THE BEEFMASTER Group has disputed claims that three of its workers collapsed at the Kimberley Abattoir due to gas inhalation on Wednesday.

This is after it was also alleged that the rest of the workers in the same division were forced to go back into the same building after a few hours and continue working.

Beefmaster stated on Thursday that the incident was a “minor” one and that it was resolved on the same day before the workers returned to work.

The company pointed out that all its standard protocols were in place, no one was forced to continue working and all staff members are entitled to exercise their personal right to stop work if they deem it necessary.

The HR manager at Beefmaster Group, Cindy Nkgoeng, confirmed that a refrigeration gas leak was experienced at the abattoir in Kimberley on Tuesday, July 19, due to routine maintenance work on the unit.

Nkgoeng said the leak was resolved on the same day.

“On Wednesday morning, July 20, when the shift commenced, we realised there was still a gas odour present in the production area. We immediately stopped work and all staff were sent outside of the production area. A few employees said that they felt unwell and they were sent to the on-site doctor for observation. The doctor could not find any medical reason for concern, but as a precaution sent staff to the hospital for observation,” explained Nkgoeng.

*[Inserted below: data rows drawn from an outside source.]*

-- the chunk lists of the two ports agree
theorem pvChunks_eq (p : Int) (hp : p ≠ 0) (cell : List Char) :
    (cell.foldl (pvStepA p (if p > (cell.length : Int) then 1
                            else PySem.Int.floordiv (cell.length : Int) p)) ([[]], 0)).1
      = pvLoopB (max 1 (PySem.Int.floordiv (cell.length : Int) p)).toNat p cell.length [] cell := by
  by_cases hneg : p ≤ 0
  · have hneg' : p < 0 := lt_of_le_of_ne hneg hp
    cases cell with
    | nil => simp [pvLoopB]
    | cons c rest =>
      have hgt : ¬ (p > ((c :: rest).length : Int)) := by
        have : (0 : Int) ≤ ((c :: rest).length : Int) := by positivity
        omega
      rw [if_neg hgt]
      have hmax : PySem.Int.floordiv ((c :: rest).length : Int) p < 0 :=
        pvFdiv_neg _ p (by simp) hneg'
      have hA := congrArg Prod.fst (pvFoldA_neg p _ (by omega) hmax (c :: rest) [] [])
      simp only [List.nil_append, List.length_nil] at hA
      rw [hA]
      have hcond : ¬ ((([] : List (List Char)).length : Int) < p - 1
          ∧ (max 1 (PySem.Int.floordiv ((c :: rest).length : Int) p)).toNat < (c :: rest).length) := by
        rintro ⟨h1, _⟩; simp at h1; omega
      simp only [List.length_cons] at hcond ⊢
      rw [pvLoopB_succ]
      simp only [List.length_cons]
      rw [if_neg hcond]
      simp
  · have hppos : 0 < p := by omega
    set n : Int := (cell.length : Int) with hn
    have hn0 : 0 ≤ n := by positivity
    have hq0 : 0 ≤ PySem.Int.floordiv n p :=
      (PySem.Int.le_floordiv_iff_mul_le (a := n) (b := p) (q := 0) hppos).mpr (by omega)
    set mI : Int := if PySem.Int.floordiv n p = 0 then (1 : Int) else PySem.Int.floordiv n p with hmI
    -- A's if-correction and B's max both compute mI
    have hsame : (if p > n then (1 : Int) else PySem.Int.floordiv n p) = mI := by
      rw [hmI]
      by_cases hbig : p > n
      · have : PySem.Int.floordiv n p < 1 := by
          rw [PySem.Int.floordiv_lt_iff_lt_mul hppos]; omega
        rw [if_pos hbig, if_pos (by omega)]
      · have : 1 ≤ PySem.Int.floordiv n p := by
          rw [PySem.Int.le_floordiv_iff_mul_le hppos]; omega
        rw [if_neg hbig, if_neg (by omega)]
    have hmaxeq : max 1 (PySem.Int.floordiv n p) = mI := by
      rw [hmI]; split_ifs with h
      · omega
      · omega
    have hm1 : 1 ≤ mI := by
      rw [hmI]; split_ifs with h
      · omega
      · omega
    have hcast : mI = ((mI.toNat : Nat) : Int) := by omega
    rw [hsame, hmaxeq]
    conv_lhs => rw [hcast]
    cases cell with
    | nil => simp [pvLoopB]
    | cons c rest =>
      have hA := pvFoldA_eq_G mI.toNat p (c :: rest) [] []
      simp only [List.nil_append, List.length_nil, Nat.cast_zero] at hA
      rw [hA]
      have hmN : 1 ≤ mI.toNat := by omega
      have hB := pvLoopB_eq_chunksB mI.toNat p hmN (c :: rest).length (c :: rest) []
        (le_refl _) (by simp; omega)
      rw [hB, if_neg (by simp)]
      have hG := pvG_eq_chunksB mI.toNat p hmN (c :: rest) [] 0 (c :: rest).length
        (by simp) (by simp) (by simp)
      simp only [List.nil_append] at hG
      simp only [List.length_nil, Nat.cast_zero, List.nil_append]
      exact hG
-- pv_equiv track=rewrite | github.com/rishabhranawat/challenge | leetcode/roman_numerals.py | getPreviousSmallest
-- ===== SOURCE A (Python) =====
-- def getPreviousSmallest(num):
--
--     ns = [1, 5, 10, 50, 100, 500, 1000]
--     if(num > ns[len(ns)-1]): return 1000, 100
--     margins = [0, 1, 1, 10, 10, 100, 100]
--     if(num in ns): return num, margins[ns.index(num)]
--     for i in range(0, len(ns)-1, 1):
--         next = ns[i+1]
--         next_marg = margins[i+1]
--         if(num > ns[i] and num < next):
--             if(next > num and (next-next_marg) <= num): return next, next_marg
--             else: return ns[i], margins[i]
--     return None, None
-- ===== SOURCE B (Python) =====
-- def getPreviousSmallest(num):
--     ns = [1, 5, 10, 50, 100, 500, 1000]
--     margins = [0, 1, 1, 10, 10, 100, 100]
--     if num > 1000:
--         return 1000, 100
--     # binary search for the insertion point of num in ns (bisect_left by hand)
--     lo, hi = 0, len(ns)
--     while lo < hi:
--         mid = (lo + hi) // 2
--         if ns[mid] < num:
--             lo = mid + 1
--         else:
--             hi = mid
--     if lo < len(ns) and ns[lo] == num:
--         return num, margins[lo]
--     if lo == 0:
--         return None, None
--     nxt, nm = ns[lo], margins[lo]
--     if nxt - nm <= num:
--         return nxt, nm
--     return ns[lo - 1], margins[lo - 1]
-- ===== Notes on version B (the rewrite author's own statement) =====
-- stated objective: alternative
-- what changed: A's three sequential list passes (membership test, .index scan, and a linear scan over adjacent pairs) are replaced by a single hand-written binary search for num's insertion point in ns, from which the exact-match, below-minimum and bracket/margin answers are all read off directly.
import Mathlib
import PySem

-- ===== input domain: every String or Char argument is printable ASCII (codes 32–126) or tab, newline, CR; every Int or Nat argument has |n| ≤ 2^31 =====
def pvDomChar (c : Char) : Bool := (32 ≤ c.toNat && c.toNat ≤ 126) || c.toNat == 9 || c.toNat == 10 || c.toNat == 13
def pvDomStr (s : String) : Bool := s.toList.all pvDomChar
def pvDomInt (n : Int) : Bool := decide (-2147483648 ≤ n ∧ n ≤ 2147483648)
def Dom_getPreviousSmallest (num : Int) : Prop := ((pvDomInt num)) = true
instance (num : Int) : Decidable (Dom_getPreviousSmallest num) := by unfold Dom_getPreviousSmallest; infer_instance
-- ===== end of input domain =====

-- B replaces A's three sequential passes (membership test, .index scan, linear interval scan)
-- by one hand-written binary search for the insertion point; objective: alternative/idiomatic.

-- ===== PORT A =====
-- the for-loop of A with early return; i runs over pyRange 0 6 1 (indices always in range,
-- so the pyGet? defaults are never taken)
def pvLoopA (ns margins : List Int) (num : Int) : List Int → Option Int × Option Int
  | [] => (none, none)
  | i :: rest =>
    let next := (PySem.List.pyGetD ns (i + 1) 0)
    let nextMarg := (PySem.List.pyGetD margins (i + 1) 0)
    if num > PySem.List.pyGetD ns i 0 ∧ num < next then
      if next > num ∧ next - nextMarg ≤ num then (some next, some nextMarg)
      else (some (PySem.List.pyGetD ns i 0), some (PySem.List.pyGetD margins i 0))
    else pvLoopA ns margins num rest

def getPreviousSmallest (num : Int) : Option Int × Option Int :=
  let ns : List Int := [1, 5, 10, 50, 100, 500, 1000]
  if num > PySem.List.pyGetD ns ((ns.length : Int) - 1) 0 then (some 1000, some 100)
  else
    let margins : List Int := [0, 1, 1, 10, 10, 100, 100]
    if num ∈ ns then
      (some num,
        match PySem.List.index? ns num with
        | some idx => some (PySem.List.pyGetD margins (idx : Int) 0)
        | none => none)  -- unreachable: num ∈ ns
    else pvLoopA ns margins num (PySem.List.pyRange 0 ((ns.length : Int) - 1) 1)

-- ===== PORT B =====
-- B's while-loop binary search (bisect_left by hand); indexing is always in range on the
-- paths taken, so getD's default is never used
def pvBisect (ns : List Int) (num : Int) : Nat → Nat → Nat → Nat
  | 0, lo, _ => lo        -- fuel never runs out: the interval halves each step
  | fuel + 1, lo, hi =>
    if lo < hi then
      let mid := (lo + hi) / 2
      if ns.getD mid 0 < num then pvBisect ns num fuel (mid + 1) hi
      else pvBisect ns num fuel lo mid
    else lo

def getPreviousSmallest_alt (num : Int) : Option Int × Option Int :=
  let ns : List Int := [1, 5, 10, 50, 100, 500, 1000]
  let margins : List Int := [0, 1, 1, 10, 10, 100, 100]
  if num > 1000 then (some 1000, some 100)
  else
    let lo := pvBisect ns num ns.length 0 ns.length
    if lo < ns.length ∧ ns.getD lo 0 = num then (some num, some (margins.getD lo 0))
    else if lo = 0 then (none, none)
    else
      let nxt := ns.getD lo 0
      let nm := margins.getD lo 0
      if nxt - nm ≤ num then (some nxt, some nm)
      else (some (ns.getD (lo - 1) 0), some (margins.getD (lo - 1) 0))

-- ===== PRECONDITION & SPEC =====
def Spec_getPreviousSmallest (num : Int) (out : Option Int × Option Int) : Prop := out = getPreviousSmallest_alt num
instance (num : Int) (out : Option Int × Option Int) : Decidable (Spec_getPreviousSmallest num out) := by unfold Spec_getPreviousSmallest; infer_instance

-- ===== CLAIM =====
def Claim_equal_getPreviousSmallest : Prop := ∀ (num : Int), Dom_getPreviousSmallest num → Spec_getPreviousSmallest num (getPreviousSmallest num)

-- ===== LEMMAS AND PROOFS =====
-- the two ports agree on every integer 0 ≤ n ≤ 1001 (checked by evaluation)
set_option maxRecDepth 100000 in
lemma pv_agree_small :
    ∀ n ∈ List.range 1002, getPreviousSmallest (n : Int) = getPreviousSmallest_alt (n : Int) := by
  decide

lemma pvBisect_le_one (num : Int) (h : num ≤ 1) :
    pvBisect [1, 5, 10, 50, 100, 500, 1000] num 7 0 7 = 0 := by
  simp [pvBisect, show ¬(50:Int) < num by omega, show ¬(5:Int) < num by omega,
    show ¬(1:Int) < num by omega]

lemma pv_agree_nonpos (num : Int) (h : num ≤ 0) :
    getPreviousSmallest num = getPreviousSmallest_alt num := by
  have hr : PySem.List.pyRange 0 (([ (1:Int),5,10,50,100,500,1000].length : Int) - 1) 1 = [0,1,2,3,4,5] := by decide
  have hb := pvBisect_le_one num (by omega)
  simp only [getPreviousSmallest, getPreviousSmallest_alt, hr, pvLoopA]
  norm_num [PySem.List.pyGetD, PySem.List.pyGet?, PySem.List.pyIdx?, Int.toNat, hb]
  split_ifs <;> first | rfl | (exfalso; omega)

lemma pv_agree_big (num : Int) (h : 1000 < num) :
    getPreviousSmallest num = getPreviousSmallest_alt num := by
  simp only [getPreviousSmallest, getPreviousSmallest_alt]
  norm_num [PySem.List.pyGetD, PySem.List.pyGet?, PySem.List.pyIdx?, Int.toNat]
  split_ifs
  rfl

-- ===== VERDICT =====
theorem getPreviousSmallest_spec : Claim_equal_getPreviousSmallest := by
  intro num _
  unfold Spec_getPreviousSmallest
  rcases (by omega : num ≤ 0 ∨ 0 < num) with h | h
  · exact pv_agree_nonpos num h
  rcases (by omega : num ≤ 1000 ∨ 1000 < num) with h2 | h2
  · have hn : num = ((num.toNat : Nat) : Int) := by omega
    have hm : num.toNat ∈ List.range 1002 := by
      simp [List.mem_range]; omega
    rw [hn]; exact pv_agree_small num.toNat hm
  · exact pv_agree_big num h2
-- pv_equiv track=rewrite | github.com/slqye/42 | ready_set_boole/ex04.py | get_var_number
-- ===== SOURCE A (Python) =====
-- def get_var_number(formula: str):
-- 	result: int = 0
-- 	double_var: str = ""
--
-- 	for i in formula:
-- 		if i in "ABCDEFGHIJKLMNOPQRSTUVWXYZ" and i not in double_var:
-- 			result += 1
-- 			double_var += i
-- 	return (result)
-- ===== SOURCE B (Python) =====
-- def get_var_number(formula: str):
--     return sum(1 for c in "ABCDEFGHIJKLMNOPQRSTUVWXYZ" if c in formula)
-- ===== Notes on version B (the rewrite author's own statement) =====
-- stated objective: faster
-- what changed: B inverts the loop: instead of scanning the formula while maintaining a seen-letters accumulator, it iterates over the fixed 26-letter uppercase alphabet and counts how many letters occur in the formula using the native substring test; no dedup state is needed.
import Mathlib
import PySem

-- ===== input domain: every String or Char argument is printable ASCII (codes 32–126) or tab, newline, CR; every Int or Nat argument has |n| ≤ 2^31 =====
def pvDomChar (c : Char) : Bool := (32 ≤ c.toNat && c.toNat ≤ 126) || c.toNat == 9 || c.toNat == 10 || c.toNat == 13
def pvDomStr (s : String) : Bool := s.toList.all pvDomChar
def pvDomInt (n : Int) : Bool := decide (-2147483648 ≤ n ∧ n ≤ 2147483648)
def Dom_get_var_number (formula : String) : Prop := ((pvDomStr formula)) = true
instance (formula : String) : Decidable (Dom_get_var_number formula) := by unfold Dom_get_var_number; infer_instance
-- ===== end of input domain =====

-- B replaces A's formula scan with a seen-accumulator by a count over the fixed 26-letter alphabet (simpler; equal return value).

-- the uppercase alphabet literal used by both Pythons
def pvUpper : List Char := "ABCDEFGHIJKLMNOPQRSTUVWXYZ".toList

-- ===== PORT A =====
-- Python's `i in "ABC…"` / `i not in double_var` for a single char is char membership;
-- `double_var += i` appends the char. The loop is a fold over the string's chars with state (result, double_var).
def get_var_number (formula : String) : Int :=
  (formula.toList.foldl
    (fun (st : Int × List Char) i =>
      if i ∈ pvUpper ∧ i ∉ st.2 then (st.1 + 1, st.2 ++ [i]) else st)
    (0, [])).1

-- ===== PORT B =====
-- `sum(1 for c in "ABC…" if c in formula)` = count of alphabet letters occurring in formula
def get_var_number_alt (formula : String) : Int :=
  ((pvUpper.filter (fun c => c ∈ formula.toList)).length : Int)

-- ===== PRECONDITION & SPEC =====
def Spec_get_var_number (formula : String) (out : Int) : Prop := out = get_var_number_alt formula
instance (formula : String) (out : Int) : Decidable (Spec_get_var_number formula out) := by unfold Spec_get_var_number; infer_instance

-- ===== CLAIM (what is proved, stated in full; the proofs are below) =====
def Claim_equal_get_var_number : Prop := ∀ (formula : String), Dom_get_var_number formula → Spec_get_var_number formula (get_var_number formula)

-- ===== LEMMAS AND PROOFS =====

def pvStep (st : Int × List Char) (i : Char) : Int × List Char :=
  if i ∈ pvUpper ∧ i ∉ st.2 then (st.1 + 1, st.2 ++ [i]) else st

lemma pvStep_fst (s : List Char) (st : Int × List Char)
    (h : st.1 = (st.2.length : Int)) :
    (s.foldl pvStep st).1 = (((s.foldl pvStep st).2).length : Int) := by
  induction s generalizing st with
  | nil => simpa using h
  | cons i rest ih =>
    simp only [List.foldl_cons]
    apply ih
    unfold pvStep
    split
    · simp [h]
    · exact h

lemma pvStep_mem (s : List Char) (st : Int × List Char) (c : Char) :
    c ∈ (s.foldl pvStep st).2 ↔ c ∈ st.2 ∨ (c ∈ pvUpper ∧ c ∈ s) := by
  induction s generalizing st with
  | nil => simp
  | cons i rest ih =>
    simp only [List.foldl_cons, ih]
    unfold pvStep
    by_cases hc : c = i
    · subst hc
      split <;> rename_i h
      · simp_all
      · simp_all
        tauto
    · split <;> simp [hc]
lemma pvStep_nodup (s : List Char) (st : Int × List Char)
    (h : st.2.Nodup) : ((s.foldl pvStep st).2).Nodup := by
  induction s generalizing st with
  | nil => simpa using h
  | cons i rest ih =>
    simp only [List.foldl_cons]
    apply ih
    unfold pvStep
    split <;> rename_i hcond
    · rw [List.nodup_append]
      refine ⟨h, List.nodup_singleton i, ?_⟩
      intro a ha b hb
      rw [List.mem_singleton] at hb
      subst hb
      exact fun he => hcond.2 (he ▸ ha)
    · exact h

lemma pvUpper_nodup : pvUpper.Nodup := by decide

theorem get_var_number_spec : Claim_equal_get_var_number := by
  intro formula _
  unfold Spec_get_var_number get_var_number get_var_number_alt
  set s := formula.toList
  have hfold : (s.foldl pvStep ((0 : Int), ([] : List Char))) =
      (s.foldl (fun (st : Int × List Char) i =>
        if i ∈ pvUpper ∧ i ∉ st.2 then (st.1 + 1, st.2 ++ [i]) else st) (0, [])) := rfl
  rw [← hfold]
  have h1 := pvStep_fst s ((0 : Int), ([] : List Char)) (by simp)
  rw [h1]
  have hnd : ((s.foldl pvStep ((0 : Int), ([] : List Char))).2).Nodup :=
    pvStep_nodup s _ (by simp)
  have hndf : (pvUpper.filter (fun c => c ∈ s)).Nodup :=
    pvUpper_nodup.filter _
  have hlen : ((s.foldl pvStep ((0 : Int), ([] : List Char))).2).length
      = (pvUpper.filter (fun c => c ∈ s)).length := by
    rw [← List.toFinset_card_of_nodup hnd, ← List.toFinset_card_of_nodup hndf]
    congr 1
    ext c
    simp [pvStep_mem]
  exact_mod_cast hlen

She added that all personnel were discharged on the same day.

“Our Health and Safety Department did an inspection on the premises with a gas detector on July 20. The area was declared safe and work continued as per normal.

“As per our standard protocols in place, no one was forced to continue work and all staff are entitled to exercise their personal right to stop work if they deem it necessary.

“We have strict health and safety measures and protocols in place at the abattoir and care about the health and safety protection of our staff,” Nkgoeng concluded.